Voice of Mars (Starship's Mage Book 3)
Page 15
“We’re being taunted,” Garroway growled. “Someone is trying to provoke a reaction… quite possibly, a Protectorate reaction.”
“Agreed. But why torture Captain Afolayan?”
“I… think I may know the answer to that, ma’am,” the Secret Service Agent checking over the black box container told her. “If you can come take a look?”
Activating her suit jets, Julia softly drifted over to him. A moment later, even more carefully, Sergeant Garroway followed.
“What is it, Banes?” she asked.
He tapped the loose wires in the compartment.
“These connectors here,” he touched a set along the ‘top’ of the empty space, “are pretty standard. They’re feeding from the ship’s sensors, cameras, you name it. It’s a high quality box, most wouldn’t be including the ship’s internal sensors, but this guy did. Expensive, unusual, paranoid.”
“With my kids and grand-kids, I’d be paranoid too,” Julia told him. “Doesn’t help us.”
“No, but, speaking of paranoid, this might,” Banes replied, and grabbed a second set of wires. “This is a high-density data transfer cable – an outgoing data transfer cable. Captain Afolayan had a backup of his black box.”
“Any idea where?”
“No,” the agent replied, and glanced over at the captain’s body. “And unless I miss my guess, Captain Afolayan died rather than tell his attackers where he kept it, so they couldn’t find it either.”
“All right,” Julia said, clasping her hands together and looking at her team of Marines and Secret Service forensics techs. “I guess that means its scavenger hunt time, doesn’t it?”
Chapter 21
“So that’s about it,” Amiri told Damien over the radio. “There’s a backup black box somewhere on this ship, and the folks boarding it were determined enough to destroy the evidence that they tortured the captain for its location.”
“Isn’t it likely they found it, then?” he asked.

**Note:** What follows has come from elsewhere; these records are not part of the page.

-- pv_equiv track=rewrite | github.com/gmltmd23/Algorithm-Study | 2022 Study/Implementation/[구현] 프로그래머스_LEVEL2_프렌즈4블록.py | deleteTwoByTwo
-- ===== SOURCE A (Python) =====
-- def deleteTwoByTwo(twoByTwoList, board):
--     deleteCount = 0
--     while twoByTwoList:
--         x, y = twoByTwoList.pop()
--         for i in range(x, x + 2):
--             for j in range(y, y + 2):
--                 if board[i][j] != '0':
--                     deleteCount += 1
--                     board[i][j] = '0'
--     return deleteCount
-- ===== SOURCE B (Python) =====
-- def deleteTwoByTwo(twoByTwoList, board):
--     # Collect every covered cell once, drain the block list, then one flat pass.
--     # Like the original, this mutates board in place and empties twoByTwoList.
--     cells = set()
--     for x, y in twoByTwoList:
--         for i in (x, x + 1):
--             for j in (y, y + 1):
--                 cells.add((i, j))
--     twoByTwoList.clear()
--     count = 0
--     for i, j in cells:
--         if board[i][j] != '0':
--             count += 1
--             board[i][j] = '0'
--     return count
-- ===== Notes on version B (the rewrite author's own statement) =====
-- stated objective: alternative
-- what changed: Replaces the per-block nested 2x2 marking loop inside the while/pop drain by building the set of all covered cell coordinates first and then zeroing/counting them in one flat pass over that set.
import Mathlib
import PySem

The Hand was back on the bridge, standing next to Mage-Captain Jakab as they reviewed the data feeds from the Marines and Secret Service agents. The mess in the middle of the ship gave him shivers – though it seemed to hit Jakab harder. Unlike his ship’s captain, Damien had seen worse.

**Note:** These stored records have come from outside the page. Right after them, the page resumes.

-- pv_equiv track=rewrite | github.com/DedRobin/codewars | Python/8pyu/Count of positives sum of negatives.py | count_positives_sum_negatives
-- ===== SOURCE A (Python) =====
-- def count_positives_sum_negatives(arr):
--     if not arr:
--         return []
--     else:
--         positives = 0
--         sum_negatives = 0
--         for i in arr:
--             if i > 0:
--                 positives += 1
--             if i < 0:
--                 sum_negatives += i
--         return [positives, sum_negatives]
-- ===== SOURCE B (Python) =====
-- def count_positives_sum_negatives(arr):
--     if not arr:
--         return []
--     s = sorted(arr)
--     n = len(s)
--     # binary search: first index with s[i] >= 0
--     lo, hi = 0, n
--     while lo < hi:
--         mid = (lo + hi) // 2
--         if s[mid] < 0:
--             lo = mid + 1
--         else:
--             hi = mid
--     neg_end = lo
--     # binary search: first index with s[i] > 0
--     lo, hi = neg_end, n
--     while lo < hi:
--         mid = (lo + hi) // 2
--         if s[mid] <= 0:
--             lo = mid + 1
--         else:
--             hi = mid
--     return [n - lo, sum(s[:neg_end])]
-- ===== Notes on version B (the rewrite author's own statement) =====
-- stated objective: alternative
-- what changed: Sorts the array, locates the negative/zero/positive boundaries with two hand-written binary searches, counts positives as the suffix length past the last non-positive, and sums the negative prefix slice; correct because the count and the sum are invariant under reordering.
import Mathlib
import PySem

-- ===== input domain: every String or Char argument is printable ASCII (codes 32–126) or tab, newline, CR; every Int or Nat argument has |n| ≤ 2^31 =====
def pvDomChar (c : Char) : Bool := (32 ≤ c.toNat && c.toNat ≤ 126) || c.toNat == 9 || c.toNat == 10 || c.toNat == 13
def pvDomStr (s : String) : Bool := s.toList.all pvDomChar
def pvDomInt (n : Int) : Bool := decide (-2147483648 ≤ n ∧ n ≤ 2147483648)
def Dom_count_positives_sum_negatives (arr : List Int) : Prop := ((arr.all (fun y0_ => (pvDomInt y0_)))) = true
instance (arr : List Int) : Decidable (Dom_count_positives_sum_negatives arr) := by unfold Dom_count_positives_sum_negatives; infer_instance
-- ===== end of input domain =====

-- B sorts the array and finds the negative/positive boundaries by binary search instead of scanning with accumulators (alternative algorithm; not faster).
-- ===== PORT A =====
-- Port of A: single loop carrying both accumulators.
def count_positives_sum_negatives (arr : List Int) : List Int :=
  if arr = [] then []
  else
    let st := arr.foldl (fun (acc : Int × Int) i =>
      let acc := if i > 0 then (acc.1 + 1, acc.2) else acc
      if i < 0 then (acc.1, acc.2 + i) else acc) (0, 0)
    [st.1, st.2]

-- ===== PORT B =====
-- Port of B's while loop: binary search, first index in [lo,hi) where p fails (indices stay in range, so getD is exact for s[mid]).
def cpsnBS (s : List Int) (p : Int → Bool) (lo hi : Nat) : Nat :=
  if lo < hi then
    let mid := (lo + hi) / 2
    if p (s.getD mid 0) then cpsnBS s p (mid + 1) hi else cpsnBS s p lo mid
  else lo
termination_by hi - lo
decreasing_by all_goals omega

-- Port of B: sort, two binary searches, suffix count and prefix-slice sum.
def count_positives_sum_negatives_alt (arr : List Int) : List Int :=
  if arr = [] then []
  else
    let s := PySem.List.sorted arr (fun x => x) false
    let n := s.length
    let negEnd := cpsnBS s (fun x => decide (x < 0)) 0 n
    let posStart := cpsnBS s (fun x => decide (x ≤ 0)) negEnd n
    [(n : Int) - (posStart : Int), (PySem.List.slice s none (some (negEnd : Int))).sum]

-- ===== PRECONDITION & SPEC =====
def Spec_count_positives_sum_negatives (arr : List Int) (out : List Int) : Prop := out = count_positives_sum_negatives_alt arr
instance (arr : List Int) (out : List Int) : Decidable (Spec_count_positives_sum_negatives arr out) := by unfold Spec_count_positives_sum_negatives; infer_instance

-- ===== CLAIM =====
def Claim_equal_count_positives_sum_negatives : Prop := ∀ (arr : List Int), Dom_count_positives_sum_negatives arr → Spec_count_positives_sum_negatives arr (count_positives_sum_negatives arr)

-- ===== LEMMAS AND PROOFS =====

-- A's fold computes (count of positives, sum of negatives).
lemma cpsn_fold (arr : List Int) (p n : Int) :
    arr.foldl (fun (acc : Int × Int) i =>
      let acc := if i > 0 then (acc.1 + 1, acc.2) else acc
      if i < 0 then (acc.1, acc.2 + i) else acc) (p, n)
    = (p + (arr.countP (fun x => decide (0 < x)) : Int),
       n + (arr.filter (fun x => decide (x < 0))).sum) := by
  induction arr generalizing p n with
  | nil => simp
  | cons x xs ih =>
    simp only [List.foldl_cons, List.countP_cons, List.filter_cons]
    by_cases hp : x > 0 <;> by_cases hn : x < 0 <;>
      simp [hp, hn, ih]
    all_goals try (push_cast; ring)
    all_goals exact ⟨trivial, trivial⟩

-- Binary-search invariant: for an index-downward-closed predicate, if p holds below lo
-- and fails from hi on, the result r has p true strictly below r and false from r on.
lemma cpsnBS_inv (s : List Int) (p : Int → Bool)
    (hmono : ∀ i j : Nat, i ≤ j → j < s.length →
      p (s.getD j 0) = true → p (s.getD i 0) = true) :
    ∀ (k lo hi : Nat), hi - lo = k → lo ≤ hi → hi ≤ s.length →
    (∀ i, i < lo → p (s.getD i 0) = true) →
    (∀ i, hi ≤ i → i < s.length → p (s.getD i 0) = false) →
    lo ≤ cpsnBS s p lo hi ∧ cpsnBS s p lo hi ≤ hi ∧
    (∀ i, i < cpsnBS s p lo hi → p (s.getD i 0) = true) ∧
    (∀ i, cpsnBS s p lo hi ≤ i → i < s.length → p (s.getD i 0) = false) := by
  intro k
  induction k using Nat.strong_induction_on with
  | _ k ih =>
    intro lo hi hk hle hlen hlo hhi
    unfold cpsnBS
    by_cases h : lo < hi
    · simp only [h, if_true]
      by_cases hp : p (s.getD ((lo + hi) / 2) 0) = true
      · simp only [hp, if_true]
        have hres := ih (hi - ((lo + hi) / 2 + 1)) (by omega) ((lo + hi) / 2 + 1) hi rfl
          (by omega) hlen
          (fun i hi' => hmono i ((lo + hi) / 2) (by omega) (by omega) hp)
          hhi
        exact ⟨by omega, hres.2.1, hres.2.2.1, hres.2.2.2⟩
      · rw [Bool.not_eq_true] at hp
        simp only [hp, Bool.false_eq_true, if_false]
        have hfail : ∀ i, (lo + hi) / 2 ≤ i → i < s.length → p (s.getD i 0) = false := by
          intro i h1 h2
          by_contra hc
          have := hmono ((lo + hi) / 2) i h1 h2 (by simpa using hc)
          rw [hp] at this; exact Bool.false_ne_true this
        have hres := ih ((lo + hi) / 2 - lo) (by omega) lo ((lo + hi) / 2) rfl
          (by omega) (by omega) hlo hfail
        exact ⟨hres.1, by omega, hres.2.2.1, hres.2.2.2⟩
    · simp only [h, if_false]
      exact ⟨le_refl _, by omega, hlo, fun i h1 h2 => hhi i (by omega) h2⟩

-- A boundary r (p true below r, false from r on, r ≤ length) equals countP p.
lemma boundary_countP (s : List Int) (p : Int → Bool) (r : Nat) (hr : r ≤ s.length)
    (h1 : ∀ i, i < r → p (s.getD i 0) = true)
    (h2 : ∀ i, r ≤ i → i < s.length → p (s.getD i 0) = false) :
    s.countP p = r := by
  have hsplit : s = s.take r ++ s.drop r := (List.take_append_drop r s).symm
  have htake : (s.take r).countP p = r := by
    have hall : ∀ x ∈ s.take r, p x = true := by
      intro x hx
      obtain ⟨i, hilen, hget⟩ := List.getElem_of_mem hx
      have hi' : i < r := by
        have := (List.length_take ..).symm ▸ hilen; omega
      have : (s.take r)[i] = s[i]'(by omega) := List.getElem_take ..
      have hgd : s.getD i 0 = x := by
        rw [List.getD_eq_getElem s 0 (by omega)]
        rw [this] at hget; exact hget
      rw [← hgd]; exact h1 i hi'
    rw [List.countP_eq_length.mpr hall, List.length_take]; omega
  have hdrop : (s.drop r).countP p = 0 := by
    apply List.countP_eq_zero.mpr
    intro x hx
    obtain ⟨i, hilen, hget⟩ := List.getElem_of_mem hx
    have hlen' : i + r < s.length := by
      have := (List.length_drop ..).symm ▸ hilen; omega
    have : (s.drop r)[i] = s[r + i]'(by omega) := List.getElem_drop ..
    have hgd : s.getD (r + i) 0 = x := by
      rw [List.getD_eq_getElem s 0 (by omega)]
      rw [this] at hget; exact hget
    have hval := h2 (r + i) (by omega) (by omega)
    rw [hgd] at hval
    simp [hval]
  calc s.countP p = (s.take r ++ s.drop r).countP p := by rw [← hsplit]
    _ = r := by rw [List.countP_append, htake, hdrop]; omega

-- The prefix cut at such a boundary for (· < 0) is exactly the negative elements.
lemma boundary_take_eq_filter (s : List Int) (r : Nat) (hr : r ≤ s.length)
    (h1 : ∀ i, i < r → (decide ((s.getD i 0) < 0)) = true)
    (h2 : ∀ i, r ≤ i → i < s.length → (decide ((s.getD i 0) < 0)) = false) :
    s.take r = s.filter (fun x => decide (x < 0)) := by
  have hsplit : s = s.take r ++ s.drop r := (List.take_append_drop r s).symm
  have htake : (s.take r).filter (fun x => decide (x < 0)) = s.take r := by
    apply List.filter_eq_self.mpr
    intro x hx
    obtain ⟨i, hilen, hget⟩ := List.getElem_of_mem hx
    have hi' : i < r := by have := (List.length_take ..).symm ▸ hilen; omega
    have : (s.take r)[i] = s[i]'(by omega) := List.getElem_take ..
    have hgd : s.getD i 0 = x := by
      rw [List.getD_eq_getElem s 0 (by omega)]; rw [this] at hget; exact hget
    rw [← hgd]; exact h1 i hi'
  have hdrop : (s.drop r).filter (fun x => decide (x < 0)) = [] := by
    apply List.filter_eq_nil_iff.mpr
    intro x hx
    obtain ⟨i, hilen, hget⟩ := List.getElem_of_mem hx
    have hlen' : i + r < s.length := by have := (List.length_drop ..).symm ▸ hilen; omega
    have : (s.drop r)[i] = s[r + i]'(by omega) := List.getElem_drop ..
    have hgd : s.getD (r + i) 0 = x := by
      rw [List.getD_eq_getElem s 0 (by omega)]; rw [this] at hget; exact hget
    have := h2 (r + i) (by omega) (by omega)
    rw [hgd] at this; simpa using this
  calc s.take r = (s.take r).filter (fun x => decide (x < 0)) := htake.symm
    _ = (s.take r ++ s.drop r).filter (fun x => decide (x < 0)) := by
        rw [List.filter_append, hdrop, List.append_nil]
    _ = s.filter (fun x => decide (x < 0)) := by rw [← hsplit]

-- Sortedness gives index-downward-closedness for (· < c)-style predicates.
lemma sorted_mono (arr : List Int) (p : Int → Bool)
    (hdc : ∀ a b : Int, a ≤ b → p b = true → p a = true) :
    ∀ i j : Nat, i ≤ j → j < (PySem.List.sorted arr (fun x => x) false).length →
      p ((PySem.List.sorted arr (fun x => x) false).getD j 0) = true →
      p ((PySem.List.sorted arr (fun x => x) false).getD i 0) = true := by
  intro i j hij hj hp
  have hle := PySem.List.sorted_id_getElem_mono (xs := arr) (p := i) (q := j) hij hj
  rw [List.getD_eq_getElem _ 0 hj] at hp
  rw [List.getD_eq_getElem _ 0 (by omega)]
  exact hdc _ _ hle hp

-- ===== VERDICT =====
theorem count_positives_sum_negatives_spec : Claim_equal_count_positives_sum_negatives := by
  intro arr _
  unfold Spec_count_positives_sum_negatives count_positives_sum_negatives count_positives_sum_negatives_alt
  by_cases h : arr = []
  · simp [h]
  · simp only [h, if_false, cpsn_fold]
    set s := PySem.List.sorted arr (fun x => x) false with hs
    have hperm : s.Perm arr := PySem.List.sorted_perm ..
    -- first binary search: boundary of (· < 0)
    have hmono1 := sorted_mono arr (fun x => decide (x < 0)) (by intro a b hab hb; simp at *; omega)
    rw [← hs] at hmono1
    have hinv1 := cpsnBS_inv s (fun x => decide (x < 0)) hmono1 s.length 0 s.length rfl (by omega) (le_refl _)
      (by intro i hi; omega) (by intro i h1 h2; omega)
    set negEnd := cpsnBS s (fun x => decide (x < 0)) 0 s.length with hne
    -- second binary search: boundary of (· ≤ 0)
    have hmono2 := sorted_mono arr (fun x => decide (x ≤ 0)) (by intro a b hab hb; simp at *; omega)
    have hlo2 : ∀ i, i < negEnd → (decide ((s.getD i 0) ≤ 0)) = true := by
      intro i hi
      have := hinv1.2.2.1 i hi
      simp at this ⊢; omega
    rw [← hs] at hmono2
    have hinv2 := cpsnBS_inv s (fun x => decide (x ≤ 0)) hmono2 (s.length - negEnd) negEnd s.length rfl
      hinv1.2.1 (le_refl _) hlo2 (by intro i h1 h2; omega)
    set posStart := cpsnBS s (fun x => decide (x ≤ 0)) negEnd s.length with hps
    -- characterise the two boundaries
    have hcount2 : s.countP (fun x => decide (x ≤ 0)) = posStart :=
      boundary_countP s _ posStart hinv2.2.1 hinv2.2.2.1 hinv2.2.2.2
    have htake : s.take negEnd = s.filter (fun x => decide (x < 0)) :=
      boundary_take_eq_filter s negEnd hinv1.2.1 hinv1.2.2.1 hinv1.2.2.2
    -- positives count: n - posStart = countP (0 < ·) arr
    have hpartition : s.countP (fun x => decide (0 < x)) + s.countP (fun x => decide (x ≤ 0)) = s.length := by
      have := List.length_eq_countP_add_countP (l := s) (p := fun x => decide (0 < x))
      have hnot : s.countP (fun x => ¬ decide (0 < x)) = s.countP (fun x => decide (x ≤ 0)) := by
        apply List.countP_congr; intro x _; simp; try omega
      omega
    have hcpos : s.countP (fun x => decide (0 < x)) = arr.countP (fun x => decide (0 < x)) :=
      hperm.countP_eq _
    -- sum of negatives
    have hsum : (PySem.List.slice s none (some (negEnd : Int))).sum
        = (arr.filter (fun x => decide (x < 0))).sum := by
      rw [PySem.List.slice_to_natCast, htake]
      exact ((hperm.filter _).sum_eq)
    have hfin : (arr.countP (fun x => decide (0 < x)) : Int)
        = (s.length : Int) - (posStart : Int) := by
      rw [← hcpos]
      have h1 := hinv2.2.1
      omega
    simp only [zero_add]
    rw [hfin, hsum]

“We can’t be sure,” the Agent admitted. “My comp techs are going over what they can extract of the ship’s files, and it looks like we may be able to retrieve some of the sensor and camera data, but if we can find the backup box it could save us days.”
“You’ll need more manpower to search the entire ship,” Jakab noted. “I can have my Bosun pull together sweep teams from our engineering crews. We can probably sweep what’s left of that hulk in a day, combine it with the morgue detail.”
Damien considered it for a moment. If there was data aboard the Mistletoe Solstice about her killers, they needed it. On the other hand…
“Do we have any idea why they didn’t just destroy her?” he asked. “If they wanted to be sure she couldn’t identify her attackers, why not just blast her to pieces?”
“The black box is designed to survive that,” the Duke’s captain noted. “Physically removing it and setting the hulk on a course away from the main zone could easily make it harder to identify it. And if his backup is a true copy of the box…”
“They might have figured it would be harder to detect its beacon when it was buried in the hulk,” Amiri pointed out. “They’d have had to vaporize every last piece of her – doable, but time-consuming and more noticeable to anyone passing by.”
“It still feels like someone is playing with us,” Damien replied. “All right, Mage-Captain, send your people over to support Agent Amiri. I want some of your computer people backing up her techs – whether we find that box or not, I want whatever sensor and camera data we can extract from the systems.”
“Yes, sir,” Jakab replied, turning to start giving orders.
Damien kept his attention on the communicator.
“Julia?” he asked softly.
“My lord?”
“Be very careful. I don’t trust this.”
“No shit, my lord.”
With that, his bodyguard cut the active voice channel, though the video feed from her helmet was still showing on the screen with everyone else’s.
“Kole,” Damien gestured the Duke’s captain to him. “I want everyone going over there either in or escorted by assault shuttles,” he ordered. “I don’t like this, and I want everyone watching for traps.”
“I hear you, my lord,” Jakab agreed. “I’m moving us closer, keeping the hulk inside our point defense envelope. Just… in case.”
“Carry on, Captain,” Damien told him, realizing Jakab had everything in hand.
“Sir, the Alan-a-dale is hailing us,” Lieutenant Rain reported. “Captain Wayne wants to know if he can assist.”
“The politicking is your job, my lord,” Jakab told him with a small bow.
“And the boarding and sweep of the ship is now yours,” Damien agreed with a sigh. “If I can borrow your break-out room to speak to Wayne?”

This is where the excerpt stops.